Faire preuve «d’hyperrésilience», tel est le nouveau leitmotiv d’OVHcloud. Pas étonnant quand on sait que 70 % des entreprises disparaissent dans l’année qui suit un sinistre majeur lié à un incendie. Pour le géant de l’hébergement informatique, l’enjeu consiste à rassurer ses clients (1,6 million dans plus de 140 pays) sur sa capacité à protéger leurs données. Inauguré début septembre, le nouveau datacenter de Strasbourg (Bas-Rhin) se veut un modèle du genre, avec des salles isolées dont les maçonneries doivent offrir une résistance au feu de deux heures. Les structures contenant les batteries, les générateurs et les transformateurs ont été déportées à l’extérieur du bâtiment. Les données brutes seront sauvegardées dans un autre datacenter.

Des mesures prises à la suite du déclenchement par l’hébergeur d’un plan sécurité de 30 millions d’euros, après l’incendie de son site strasbourgeois en mars 2021, au cours duquel 120 000 services numériques avaient été interrompus, affectant 65 000 clients. Plus de 33 millions d’euros avaient été consacrés au dédommagement des clients lésés.

Si cette nouvelle génération de data centers concerne seulement OVHcloud – dont la conception des infrastructures diffère de celle de ses concurrents – d’autres secteurs sont soumis à un renforcement des règles de prévention décidées par le législateur, à l’instar de la chimie. Un nouvel arsenal de mesures décidé en réaction au sinistre intervenu en 2019 à l’usine Lubrizol de Rouen (Seine-Maritime). Sur ce site classé Seveso, 10 000 tonnes de produits chimiques avaient brûlé, dont un peu moins de la moitié chez un prestataire logistique voisin. «Sans ces produits présents ensemble, l’incendie n’aurait pas été de cette ampleur, précise Gaëlle Dussin, l’experte en sécurité des sites de la fédération professionnelle France Chimie. Disposer d’un état des stocks permet de couvrir l’intégralité des matières présentes sur un même site et d'évaluer le potentiel complet de danger, une aide précieuse pour les pompiers.»

Intégrer les services de secours

Cartographier les risques, accroître la fréquence des exercices… Autant de mesures qui peuvent être prises durant l’exploitation de sites industriels, mais qui ne suffisent pas forcément à contrer le danger. Soumise à une forte sinistralité (les incendies représentent 56% des accidents dans le secteur), l’industrie papetière doit renforcer ses mesures de prévention émanant non pas du législateur, mais des assureurs. «Il y a un accroissement des clauses contractuelles dans les polices d’assurance, à la suite d’une hausse de la sinistralité, ainsi que des difficultés liées à l’équilibre des compagnies», observe Nicolas Gelée, le responsable du département prévention de Verspieren. Ce courtier en assurances compte de nombreux clients dans le packaging.

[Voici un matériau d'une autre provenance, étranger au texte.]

-- pv_equiv track=rewrite | github.com/rzaba2137/1B-G2-tech-python | Diagnoza powtórka/Diagnoza powtórka - algorytmy.py | czy_wzglednie_pierwsza_z_24
-- ===== SOURCE A (Python) =====
-- def czy_wzglednie_pierwsza_z_24(liczba):
--     if liczba == 1:
--         return False
--
--     dzielniki_wspolne = [2, 3, 4, 6, 8, 12]
--     for dzielnik in dzielniki_wspolne:
--         if liczba % dzielnik == 0:
--             return False
--
--     return True
-- ===== SOURCE B (Python) =====
-- import math
--
-- def czy_wzglednie_pierwsza_z_24(liczba):
--     return liczba != 1 and math.gcd(liczba, 24) == 1
-- ===== Notes on version B (the rewrite author's own statement) =====
-- stated objective: simpler
-- what changed: Replaces the fixed divisor-list loop with a single closed-form coprimality test math.gcd(liczba, 24) == 1, keeping A's special case for 1.
import Mathlib
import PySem

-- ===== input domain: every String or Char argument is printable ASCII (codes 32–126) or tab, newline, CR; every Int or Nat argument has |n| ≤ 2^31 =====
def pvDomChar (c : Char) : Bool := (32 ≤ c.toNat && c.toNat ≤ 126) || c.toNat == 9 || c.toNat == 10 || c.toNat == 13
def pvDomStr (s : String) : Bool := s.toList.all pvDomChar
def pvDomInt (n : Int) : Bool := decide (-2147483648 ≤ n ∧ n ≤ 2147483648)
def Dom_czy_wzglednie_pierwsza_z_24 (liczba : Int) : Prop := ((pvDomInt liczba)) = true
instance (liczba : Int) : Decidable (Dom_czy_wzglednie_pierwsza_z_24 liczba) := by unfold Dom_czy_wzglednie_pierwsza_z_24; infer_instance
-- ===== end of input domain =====

-- B replaces A's fixed divisor-list loop by a single closed-form gcd coprimality test (objective: simpler).


-- ===== PORT A =====
-- the for-loop with early 'return False' is the list-any over the same divisor list
def czy_wzglednie_pierwsza_z_24 (liczba : Int) : Bool :=
  if liczba = 1 then false
  else
    let dzielniki_wspolne : List Int := [2, 3, 4, 6, 8, 12]
    if dzielniki_wspolne.any (fun dzielnik => PySem.Int.mod liczba dzielnik == 0) then false
    else true

-- ===== PORT B =====
-- math.gcd(a, b) on ints is Int.gcd (gcd of absolute values, a Nat)
def czy_wzglednie_pierwsza_z_24_alt (liczba : Int) : Bool :=
  liczba != 1 && Int.gcd liczba 24 == 1

-- ===== PRECONDITION & SPEC =====
def Spec_czy_wzglednie_pierwsza_z_24 (liczba : Int) (out : Bool) : Prop := out = czy_wzglednie_pierwsza_z_24_alt liczba
instance (liczba : Int) (out : Bool) : Decidable (Spec_czy_wzglednie_pierwsza_z_24 liczba out) := by unfold Spec_czy_wzglednie_pierwsza_z_24; infer_instance

-- ===== CLAIM (what is proved, stated in full; the proofs are below) =====
def Claim_equal_czy_wzglednie_pierwsza_z_24 : Prop := ∀ (liczba : Int), Dom_czy_wzglednie_pierwsza_z_24 liczba → Spec_czy_wzglednie_pierwsza_z_24 liczba (czy_wzglednie_pierwsza_z_24 liczba)

-- ===== LEMMAS AND PROOFS =====

-- coprimality with 24 over a residue: finite check
lemma gcd24_residue (r : Nat) (h : r < 24) :
    Nat.gcd r 24 = 1 ↔ ¬ 2 ∣ r ∧ ¬ 3 ∣ r := by
  interval_cases r <;> decide

lemma gcd24_nat (m : Nat) : Nat.gcd m 24 = 1 ↔ ¬ 2 ∣ m ∧ ¬ 3 ∣ m := by
  have h1 : Nat.gcd m 24 = Nat.gcd (m % 24) 24 := by
    rw [Nat.gcd_comm m 24, Nat.gcd_rec 24 m, Nat.gcd_comm]
  have h2 : (2 ∣ m % 24 ↔ 2 ∣ m) := by omega
  have h3 : (3 ∣ m % 24 ↔ 3 ∣ m) := by omega
  rw [h1, gcd24_residue (m % 24) (Nat.mod_lt m (by norm_num)), h2, h3]

lemma gcd24_int (n : Int) : (Int.gcd n 24 = 1) ↔ ¬ (2:Int) ∣ n ∧ ¬ (3:Int) ∣ n := by
  have h2 : ((2:Int) ∣ n ↔ 2 ∣ n.natAbs) := by
    constructor
    · intro h; exact Int.natAbs_dvd_natAbs.mpr h
    · intro h; exact Int.natAbs_dvd_natAbs.mp h
  have h3 : ((3:Int) ∣ n ↔ 3 ∣ n.natAbs) := by
    constructor
    · intro h; exact Int.natAbs_dvd_natAbs.mpr h
    · intro h; exact Int.natAbs_dvd_natAbs.mp h
  rw [h2, h3]
  exact gcd24_nat n.natAbs

-- ===== VERDICT (by name: the statement is the Claim_ definition above) =====
theorem czy_wzglednie_pierwsza_z_24_spec : Claim_equal_czy_wzglednie_pierwsza_z_24 := by
  intro n _
  unfold Spec_czy_wzglednie_pierwsza_z_24 czy_wzglednie_pierwsza_z_24 czy_wzglednie_pierwsza_z_24_alt
  by_cases h1 : n = 1
  · simp [h1]
  · rw [Bool.eq_iff_iff]
    simp only [if_neg h1]
    split_ifs with h
    · simp only [false_iff, Bool.and_eq_true, bne_iff_ne, beq_iff_eq, ne_eq, not_and]
      intro _ hg
      rcases (gcd24_int n).mp hg with ⟨h2, h3⟩
      simp only [List.any_cons, List.any_nil, Bool.or_eq_true, beq_iff_eq,
        PySem.Int.mod_eq_zero_iff_dvd, Bool.or_false] at h
      rcases h with h|h|h|h|h|h
      · exact h2 h
      · exact h3 h
      · exact h2 (dvd_trans ⟨2, rfl⟩ h)
      · exact h2 (dvd_trans ⟨3, rfl⟩ h)
      · exact h2 (dvd_trans ⟨4, rfl⟩ h)
      · exact h2 (dvd_trans ⟨6, rfl⟩ h)
    · simp only [true_iff, Bool.and_eq_true, bne_iff_ne, beq_iff_eq, ne_eq]
      simp only [List.any_cons, List.any_nil, Bool.or_eq_true, beq_iff_eq,
        PySem.Int.mod_eq_zero_iff_dvd, Bool.or_false, not_or] at h
      exact ⟨h1, (gcd24_int n).mpr ⟨h.1, h.2.1⟩⟩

Les défaillances matérielles y représentent 46 % des causes d’incendie, devant les manquements humains (25 %). Éloignement des palettes et des bennes d’au moins dix mètres des zones de production, formation d’environ un quart de l'effectif chaque année aux moyens d’extinction et réalisation d’études des atmosphères explosives sont recommandés par les experts de Verspieren. Des contrats Responsabilité civile «atteinte à l’environnement» peuvent aussi être souscrits car 42 % des accidents de l’industrie du papier-carton concernent des rejets de produits dangereux. Le risque incendie doit aussi être pris en compte lors de la conception d’un bâtiment. «La réglementation impose des règles de stabilité au feu, avec des valeurs selon la nature de l’exploitation. Il faut isoler les bâtiments, les locaux, et définir la nature des risques en fonction de cette nature», décrit Mehdi Hedidar, le directeur technique au cabinet de conseil BTP Consultants.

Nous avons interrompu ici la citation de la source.